December 6, 2018

Leon Bottou (Facebook AI) and Olivier Bousquet (Google AI) win the Test of Time award at NeurIPS 2018

By: Meta Research

We’re excited to congratulate FAIR’s Léon Bottou and Google AI’s Olivier Bousquet on receiving the NeurIPS 2018 Test of Time award for their paper “The Tradeoffs of Large Scale Learning,” which they presented at NIPS 2007 while Léon was a researcher at NEC Labs. To view the award presentation by Olivier Bousquet, visit the NeurIPS Facebook page for the livestreamed video (start time: 58:29).

Léon joined the Facebook AI Research team in 2015 and is best known for his work on “deep” neural networks in the 1990s, large scale learning in the 2000s, and possibly his more recent work on causal inference in learning systems. He is also known for the DjVu document compression technology.

We recently caught up with Léon to learn more about the research paper that won him and Olivier the NeurIPS 2018 Test of Time Award.

Q: What was the research about?

A: The paper explains why a deceptively simple optimization algorithm, Stochastic Gradient Descent (SGD), proposed by Robbins in 1951, gives superior performance for large-scale machine learning problems, decisively beating apparently more sophisticated optimization algorithms.

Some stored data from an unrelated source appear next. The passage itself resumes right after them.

-- pv_equiv track=rewrite | github.com/cwaldbieser/aoc | 2022/day12/day12.py | create_connections
-- ===== SOURCE A (Python) =====
-- def coords_to_id(x, y, col_count):
--     return y * col_count + x
--
-- def create_connections(terrain):
--     """
--     Create a connections matrix from the terrain grid.
--     """
--     moves = [
--         (0, -1),
--         (0, 1),
--         (-1, 0),
--         (1, 0),
--     ]
--     row0 = terrain[0]
--     col_count = len(row0)
--     row_count = len(terrain)
--     terrain_count = col_count * row_count
--     connections = [[0] * terrain_count for _ in range(terrain_count)]
--     for j, row in enumerate(terrain):
--         for i, height in enumerate(row):
--             for movenum, move in enumerate(moves):
--                 i1 = i + move[0]
--                 j1 = j + move[1]
--                 if i1 < 0 or j1 < 0:
--                     continue
--                 if i1 >= col_count or j1 >= row_count:
--                     continue
--                 next_height = terrain[j1][i1]
--                 if next_height - height > 1:
--                     continue
--                 terrain_id = coords_to_id(i, j, col_count)
--                 next_terrain_id = coords_to_id(i1, j1, col_count)
--                 connections[terrain_id][next_terrain_id] = 1
--     return connections
-- ===== SOURCE B (Python) =====
-- def create_connections(terrain):
--     """
--     Create a connections matrix from the terrain grid.
--     """
--     col_count = len(terrain[0])
--     row_count = len(terrain)
--     n = col_count * row_count
--
--     def connected(u, v):
--         yu, xu = divmod(u, col_count)
--         yv, xv = divmod(v, col_count)
--         if abs(xu - xv) + abs(yu - yv) != 1:
--             return False
--         return terrain[yv][xv] - terrain[yu][xu] <= 1
--
--     return [[1 if connected(u, v) else 0 for v in range(n)] for u in range(n)]
-- ===== Notes on version B (the rewrite author's own statement) =====
-- stated objective: alternative
-- what changed: B tabulates each matrix entry directly with an id-decoding neighbour predicate (divmod + Manhattan-distance test over range(n)) instead of allocating an n-by-n zero matrix and mutating entries while scanning the grid with a 4-move offset list and bounds-check continues.
-- intended difference: On grids whose non-last row j extends past the row-0 rectangle with a climbable step onto the first extra cell, A writes a spurious 1 at the accidentally colliding id pair ((j+1)*cols, j*cols+cols-1) (except when cols=1 and that entry is a genuinely climbable vertical step, where they coincide); B ignores cells outside the row-0 rectangle and leaves the entry 0, which is the intended reading of the grid. — e.g. on create_connections([[0], [9, 8], [0]]): A returns [[0, 0, 0], [1, 0, 1], [0, 1, 0]], B returns [[0, 0, 0], [1, 0, 1], [0, 0, 0]]
import Mathlib
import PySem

More can be read about the research itself in The NeurIPS 2018 Test of Time Award: The Trade-Offs of Large Scale Learning.

Q: What led you to do the initial research?

A: Although SGD had been routinely used to train neural networks in the 1990s, very few people in the 2000s knew that its learning performance could be excellent. Because of their mathematical clarity, convex kernel methods such as SVMs were favored by researchers. But the world was changing at the same time. The volume of available data was increasing much faster than the available computational power. Olivier and I teamed to theoretically establish why this new state of affair makes SGD a winner for all kinds of machine learning models, whether SVMs or neural networks.

Q: What happened when the paper was originally published, and how was it received in the community then?

A: By coincidence, I was also asked to give a NIPS tutorial in 2007 about Large Scale Learning. Since I was convinced that this paper was the proper way to approach the problem, a good part of my tutorial consisted in explaining this work and also in showing practical examples where a very simple SGD implementation decisively outperformed the sophisticated competing methods. Because I had made the source code available, some people attending the tutorial managed to download the code and replicate the results in real time. This fact made an impression…

Q: How has the work been built upon? Is there any impact of this work in products we see today?

A: This work contributed to the spectacular return of stochastic gradient optimization methods in machine learning. In the following ten years, SGD and its variants went from being discarded a priori to becoming the first methods people think about when facing a machine learning problem. Although this is not always the best thing to do, there are many cases for which this is the only credible method. For instance, all deep learning neural networks today are either trained with SGD or with one of its variants. This algorithm became the engine that powers AI today.

Q: Were there any surprises along the way?

A: This is not really a surprise, but SGD is working even better than predicted by our framework. We knew that there were other effects with a positive impact on the performance of SGD, but the effects we took into account were already sufficient to make our point in a clear and simple way. People later observed that these other effects make a real difference in practice. In general, the optimization of deep neural networks is still full of unsolved mysteries. Things could change dramatically in the future..

Q: What is your current focus?

A: My personal focus is about understanding the gap that separates machine learning from machine intelligence. This is a conceptual problem because we do not even know how to speak precisely about the phenomena that we observe when the data distributions change or when machine learning systems exploit superficial correlations that result from the vagaries of the data collection process. I believe that thinking of causation provides many ways to understand these phenomena better. My colleagues and I are organizing a NeurIPS workshop on Friday 12/7 about this topic.